Originally named "Rock Solid" by co-founder Dave Lane, the company's first line of products was climbing gear. In 1990 Dave Lane sold a 50% interest in Rock Solid to Blair Murdoch and Tim Duholke and his other 50% to Jeremy Guard, and they later changed the company name to Arc'teryx in 1991. The name and logo reference the Archaeopteryx, the transitional fossil of early dinosaurs to modern dinosaurs (birds). Guard chose the name to represent the idea of accelerating evolution as characterized by the geologic time scale of fossils. Guard was president and principal of the company from 1991 to 2001. Using a heat laminate (thermolamination) technology, the partners designed and marketed the Vapor harness, which would become the company's most popular item. In 1993, after a series of relocations and staff additions, Arc'teryx released the Bora backpack using the same Vapor technology. In 1996, the company introduced technical apparel featuring Gore-Tex after obtaining licenses from W. L. Gore & Associates. Arc'teryx re-located its headquarters to Burnaby, British Columbia, in 1999 and then to North Vancouver in 2005.

In 2001, Arc'teryx was purchased by Salomon Group, a French subsidiary of the German retailer Adidas. In 2005, Arc'teryx was sold to Finnish retailer Amer Sports. In 2019, Chinese retailer Anta Sports bought a controlling stake (56%) in Amer. As their apparel line expanded Arc'teryx began manufacturing in international markets, specifically in China, the Philippines, Vietnam, Bangladesh, El Salvador, Laos, and Greece. Since the early 2020s, Arc'teryx has co-produced collections with high-fashion brands and designers which expanded their consumer market beyond outdoor enthusiasts.
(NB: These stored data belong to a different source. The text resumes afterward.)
-- pv_equiv track=rewrite | github.com/nicksphone/Magic-the-gathering-deck-testing-with-ai-oppent | ai_player.py | parse_mana_cost
-- ===== SOURCE A (Python) =====
-- from typing import List, Dict, Optional
--
-- def parse_mana_cost(mana_cost: str) -> Dict[str, int]:
--     """Parse mana cost string into dictionary"""
--     cost = {'W': 0, 'U': 0, 'B': 0, 'R': 0, 'G': 0, 'C': 0}
--     if not mana_cost:
--         return cost
--
--     # Handle generic mana
--     generic = ''.join(filter(str.isdigit, mana_cost))
--     if generic:
--         cost['C'] = int(generic)
--
--     # Handle colored mana
--     for color in 'WUBRG':
--         cost[color] = mana_cost.count('{' + color + '}')
--
--     return cost
-- ===== SOURCE B (Python) =====
-- def parse_mana_cost(mana_cost: str):
--     """Parse mana cost string into dictionary (single left-to-right pass)."""
--     w = u = b = r = g = 0
--     digits = ''
--     n = len(mana_cost)
--     i = 0
--     while i < n:
--         ch = mana_cost[i]
--         if ch.isdigit():
--             digits += ch
--         elif ch == '{' and i + 2 < n and mana_cost[i + 2] == '}':
--             c2 = mana_cost[i + 1]
--             if c2 == 'W':
--                 w += 1
--             elif c2 == 'U':
--                 u += 1
--             elif c2 == 'B':
--                 b += 1
--             elif c2 == 'R':
--                 r += 1
--             elif c2 == 'G':
--                 g += 1
--         i += 1
--     return {'W': w, 'U': u, 'B': b, 'R': r, 'G': g,
--             'C': int(digits) if digits else 0}
-- ===== Notes on version B (the rewrite author's own statement) =====
-- stated objective: alternative
-- what changed: Replaces A's six separate scans (a filter for digits plus five substring .count passes into a dict) by one left-to-right state-machine pass that accumulates the digit string and the five colour counters simultaneously and builds the result dict once at the end.
import Mathlib
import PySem

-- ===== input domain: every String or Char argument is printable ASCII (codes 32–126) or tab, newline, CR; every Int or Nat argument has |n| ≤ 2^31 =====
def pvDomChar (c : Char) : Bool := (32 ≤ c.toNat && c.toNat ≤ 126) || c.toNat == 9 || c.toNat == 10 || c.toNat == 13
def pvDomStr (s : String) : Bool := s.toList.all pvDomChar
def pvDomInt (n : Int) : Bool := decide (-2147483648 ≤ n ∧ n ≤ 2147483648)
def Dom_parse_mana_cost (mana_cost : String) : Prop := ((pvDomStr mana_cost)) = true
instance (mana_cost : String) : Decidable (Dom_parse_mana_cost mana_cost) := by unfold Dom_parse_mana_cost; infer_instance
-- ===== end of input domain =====

-- B replaces A's six scans of the string (one digit filter + five substring counts) by a single
-- left-to-right pass; objective: alternative (same cost class, one traversal).

-- ===== PORT A =====
def parse_mana_cost (mana_cost : String) : List (String × Int) :=
  let cost : PySem.Dict String Int :=
    ((((((PySem.Dict.empty.insert "W" 0).insert "U" 0).insert "B" 0).insert "R" 0).insert "G" 0).insert "C" 0)
  if mana_cost.toList.isEmpty then cost.items
  else
    -- generic = ''.join(filter(str.isdigit, mana_cost))
    let generic : List Char := mana_cost.toList.filter PySem.Chars.isdigit
    -- if generic: cost['C'] = int(generic)  (generic is a nonempty digit string, so int() returns; the getD 0 default is unreachable)
    let cost1 := if generic.isEmpty then cost else cost.insert "C" ((PySem.Int.ofChars? generic).getD 0)
    -- for color in 'WUBRG': cost[color] = mana_cost.count('{' + color + '}')
    let cost2 := ['W', 'U', 'B', 'R', 'G'].foldl
      (fun d c => d.insert (String.ofList [c]) ((PySem.Chars.count mana_cost.toList ['{', c, '}'] : Int))) cost1
    cost2.items

-- ===== PORT B =====
-- one pass: digit-string accumulator + five colour counters; the Python lookahead
-- 'mana_cost[i+1], mana_cost[i+2]' is the pattern match on the (unconsumed) tail
def pmcScan : List Char → List Char → Int → Int → Int → Int → Int → (List Char × Int × Int × Int × Int × Int)
  | [], ds, w, u, b, r, g => (ds, w, u, b, r, g)
  | ch :: rest, ds, w, u, b, r, g =>
    if PySem.Chars.isdigit ch then pmcScan rest (ds ++ [ch]) w u b r g
    else if ch = '{' then
      match rest with
      | c2 :: '}' :: _ =>
        if c2 = 'W' then pmcScan rest ds (w + 1) u b r g
        else if c2 = 'U' then pmcScan rest ds w (u + 1) b r g
        else if c2 = 'B' then pmcScan rest ds w u (b + 1) r g
        else if c2 = 'R' then pmcScan rest ds w u b (r + 1) g
        else if c2 = 'G' then pmcScan rest ds w u b r (g + 1)
        else pmcScan rest ds w u b r g
      | _ => pmcScan rest ds w u b r g
    else pmcScan rest ds w u b r g

def parse_mana_cost_alt (mana_cost : String) : List (String × Int) :=
  match pmcScan mana_cost.toList [] 0 0 0 0 0 with
  | (ds, w, u, b, r, g) =>
    [("W", w), ("U", u), ("B", b), ("R", r), ("G", g),
     ("C", if ds.isEmpty then 0 else (PySem.Int.ofChars? ds).getD 0)]

-- ===== PRECONDITION & SPEC =====
def Spec_parse_mana_cost (mana_cost : String) (out : List (String × Int)) : Prop := out = parse_mana_cost_alt mana_cost
instance (mana_cost : String) (out : List (String × Int)) : Decidable (Spec_parse_mana_cost mana_cost out) := by unfold Spec_parse_mana_cost; infer_instance

-- ===== CLAIM (what is proved, stated in full; the proofs are below) =====
def Claim_equal_parse_mana_cost : Prop := ∀ (mana_cost : String), Dom_parse_mana_cost mana_cost → Spec_parse_mana_cost mana_cost (parse_mana_cost mana_cost)

-- ===== LEMMAS AND PROOFS =====

-- number of positions where '{c}' matches; for c ≠ '{' occurrences of '{c}' cannot overlap,
-- so this equals Python's non-overlapping str.count (count_eq_braceCnt below)
def braceCnt (c : Char) : List Char → Nat
  | [] => 0
  | h :: t => (if List.isPrefixOf ['{', c, '}'] (h :: t) then 1 else 0) + braceCnt c t

theorem count_go_eq (c : Char) (hc : c ≠ '{') :
    ∀ (fuel : Nat) (l : List Char) (acc : Nat), l.length ≤ fuel →
      PySem.Chars.count.go ['{', c, '}'] fuel l acc = acc + braceCnt c l := by
  intro fuel
  induction fuel with
  | zero =>
    intro l acc hl
    have : l = [] := by cases l <;> simp_all
    subst this; simp [PySem.Chars.count.go, braceCnt]
  | succ fuel ih =>
    intro l acc hl
    cases l with
    | nil => simp [PySem.Chars.count.go, braceCnt]
    | cons h t =>
      by_cases hp : List.isPrefixOf ['{', c, '}'] (h :: t) = true
      · obtain ⟨rfl, t', rfl⟩ : h = '{' ∧ ∃ t', t = c :: '}' :: t' := by
          rw [List.isPrefixOf_iff_prefix] at hp
          obtain ⟨s, hs⟩ := hp
          simp at hs
          exact ⟨hs.1.symm, s, hs.2.symm⟩
        rw [PySem.Chars.count.go]
        simp only [hp, if_pos]
        rw [ih _ _ (by simp at hl ⊢; omega)]
        have h1 : (('{' : Char) == c) = false := by
          simp [beq_eq_false_iff_ne]; exact fun h => hc h.symm
        have h2 : (('{' : Char) == '}') = false := by decide
        simp [braceCnt, List.isPrefixOf, h1, h2]
        omega
      · rw [PySem.Chars.count.go]
        simp only [hp]
        rw [ih _ _ (by simp at hl ⊢; omega)]
        simp [braceCnt, hp]
        exact ih _ _ (by simp at hl ⊢; omega)

theorem count_eq_braceCnt (c : Char) (hc : c ≠ '{') (l : List Char) :
    PySem.Chars.count l ['{', c, '}'] = braceCnt c l := by
  rw [PySem.Chars.count]
  simp
  rw [count_go_eq c hc l.length l 0 le_rfl]
  omega

theorem pmcScan_spec :
    ∀ (l ds : List Char) (w u b r g : Int),
      pmcScan l ds w u b r g =
        (ds ++ l.filter PySem.Chars.isdigit,
         w + (braceCnt 'W' l : Int), u + (braceCnt 'U' l : Int), b + (braceCnt 'B' l : Int),
         r + (braceCnt 'R' l : Int), g + (braceCnt 'G' l : Int)) := by
  intro l
  induction l with
  | nil => intro ds w u b r g; simp [pmcScan, braceCnt]
  | cons ch rest ih =>
    intro ds w u b r g
    rw [pmcScan.eq_def]; simp only []
    by_cases hd : PySem.Chars.isdigit ch = true
    · have hne : (('{' : Char) == ch) = false := by
        have : ch ≠ '{' := by
          intro h; subst h
          simp [PySem.Chars.isdigit] at hd
        simp [beq_eq_false_iff_ne]; exact fun h => this h.symm
      rw [if_pos hd, ih]
      simp [braceCnt, List.isPrefixOf, hne, hd]
    · rw [if_neg hd]
      by_cases hb : ch = '{'
      · subst hb
        rw [if_pos rfl]
        split
        next c2 t =>
          by_cases h1 : c2 = 'W'
          · subst h1; rw [if_pos rfl, ih]
            simp [braceCnt, List.isPrefixOf, hd]
            omega
          rw [if_neg h1]
          by_cases h2 : c2 = 'U'
          · subst h2; rw [if_pos rfl, ih]
            simp [braceCnt, List.isPrefixOf, hd]
            omega
          rw [if_neg h2]
          by_cases h3 : c2 = 'B'
          · subst h3; rw [if_pos rfl, ih]
            simp [braceCnt, List.isPrefixOf, hd]
            omega
          rw [if_neg h3]
          by_cases h4 : c2 = 'R'
          · subst h4; rw [if_pos rfl, ih]
            simp [braceCnt, List.isPrefixOf, hd]
            omega
          rw [if_neg h4]
          by_cases h5 : c2 = 'G'
          · subst h5; rw [if_pos rfl, ih]
            simp [braceCnt, List.isPrefixOf, hd]
            omega
          rw [if_neg h5, ih]
          have e1 : (('W' : Char) == c2) = false := by simp [beq_eq_false_iff_ne]; exact fun h => h1 h.symm
          have e2 : (('U' : Char) == c2) = false := by simp [beq_eq_false_iff_ne]; exact fun h => h2 h.symm
          have e3 : (('B' : Char) == c2) = false := by simp [beq_eq_false_iff_ne]; exact fun h => h3 h.symm
          have e4 : (('R' : Char) == c2) = false := by simp [beq_eq_false_iff_ne]; exact fun h => h4 h.symm
          have e5 : (('G' : Char) == c2) = false := by simp [beq_eq_false_iff_ne]; exact fun h => h5 h.symm
          simp [braceCnt, List.isPrefixOf, hd, e1, e2, e3, e4, e5]
        next hno =>
          have hp : ∀ c : Char, List.isPrefixOf ['{', c, '}'] ('{' :: rest) = false := by
            intro c
            by_contra hcon
            rw [Bool.not_eq_false, List.isPrefixOf_iff_prefix] at hcon
            obtain ⟨s, hs⟩ := hcon
            simp at hs
            exact hno c s hs.symm
          rw [ih]
          simp [braceCnt, hd, hp]
      · rw [if_neg hb, ih]
        have hne : (('{' : Char) == ch) = false := by
          simp [beq_eq_false_iff_ne]; exact fun h => hb h.symm
        simp [braceCnt, List.isPrefixOf, hne, hd]

theorem ports_agree : ∀ (mana_cost : String), parse_mana_cost mana_cost = parse_mana_cost_alt mana_cost := by
  intro m
  have k1 : String.ofList ['W'] = "W" := rfl
  have k2 : String.ofList ['U'] = "U" := rfl
  have k3 : String.ofList ['B'] = "B" := rfl
  have k4 : String.ofList ['R'] = "R" := rfl
  have k5 : String.ofList ['G'] = "G" := rfl
  rw [parse_mana_cost, parse_mana_cost_alt, pmcScan_spec]
  by_cases he : m.toList.isEmpty = true
  · rw [if_pos he]
    have : m.toList = [] := by simpa [List.isEmpty_iff] using he
    rw [this]
    simp [PySem.Dict.insert, PySem.Dict.empty, braceCnt]
  · rw [if_neg he]
    by_cases hg : (m.toList.filter PySem.Chars.isdigit).isEmpty = true
    · simp [PySem.Dict.insert, PySem.Dict.empty, hg, k1, k2, k3, k4, k5,
        count_eq_braceCnt 'W' (by decide), count_eq_braceCnt 'U' (by decide),
        count_eq_braceCnt 'B' (by decide), count_eq_braceCnt 'R' (by decide),
        count_eq_braceCnt 'G' (by decide)]
    · simp [PySem.Dict.insert, PySem.Dict.empty, hg, k1, k2, k3, k4, k5,
        count_eq_braceCnt 'W' (by decide), count_eq_braceCnt 'U' (by decide),
        count_eq_braceCnt 'B' (by decide), count_eq_braceCnt 'R' (by decide),
        count_eq_braceCnt 'G' (by decide)]

-- ===== VERDICT (by name: the statement is the Claim_ definition above) =====
theorem parse_mana_cost_spec : Claim_equal_parse_mana_cost := by
  intro m _
  exact ports_agree m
On September 22, 2025, Arc'teryx launched a fireworks display in Tibet, The Rising Dragon, as part of a marketing campaign which resulted in controversy over its potential environmental effects in Shigatse.

== Divisions ==
Their garments, accessories, and apparel are organized into various product families and collections, all aimed at different aspects of mountain activities:

- Veilance: their luxury formal streetwear line was founded in 2009, branded as Arc'teryx Veilance.
- PRO: their gear line aimed at professionals on ski patrol and in search-and-rescue capacities.
- LEAF: their Law Enforcement and Armed Forces (LEAF) line is aimed at the military and police market.

== Subculture ==
Arc'teryx is seen as a high-end status symbol among youth, "just shy of Stone Island and Moncler." The Financial Times noted one of their largest demographics as "urbanites" in 2022. Labeled a cult brand by Fast Company in 2021, Arc'teryx is worn by "[both] hikers and hype-beasts" according to The New York Times.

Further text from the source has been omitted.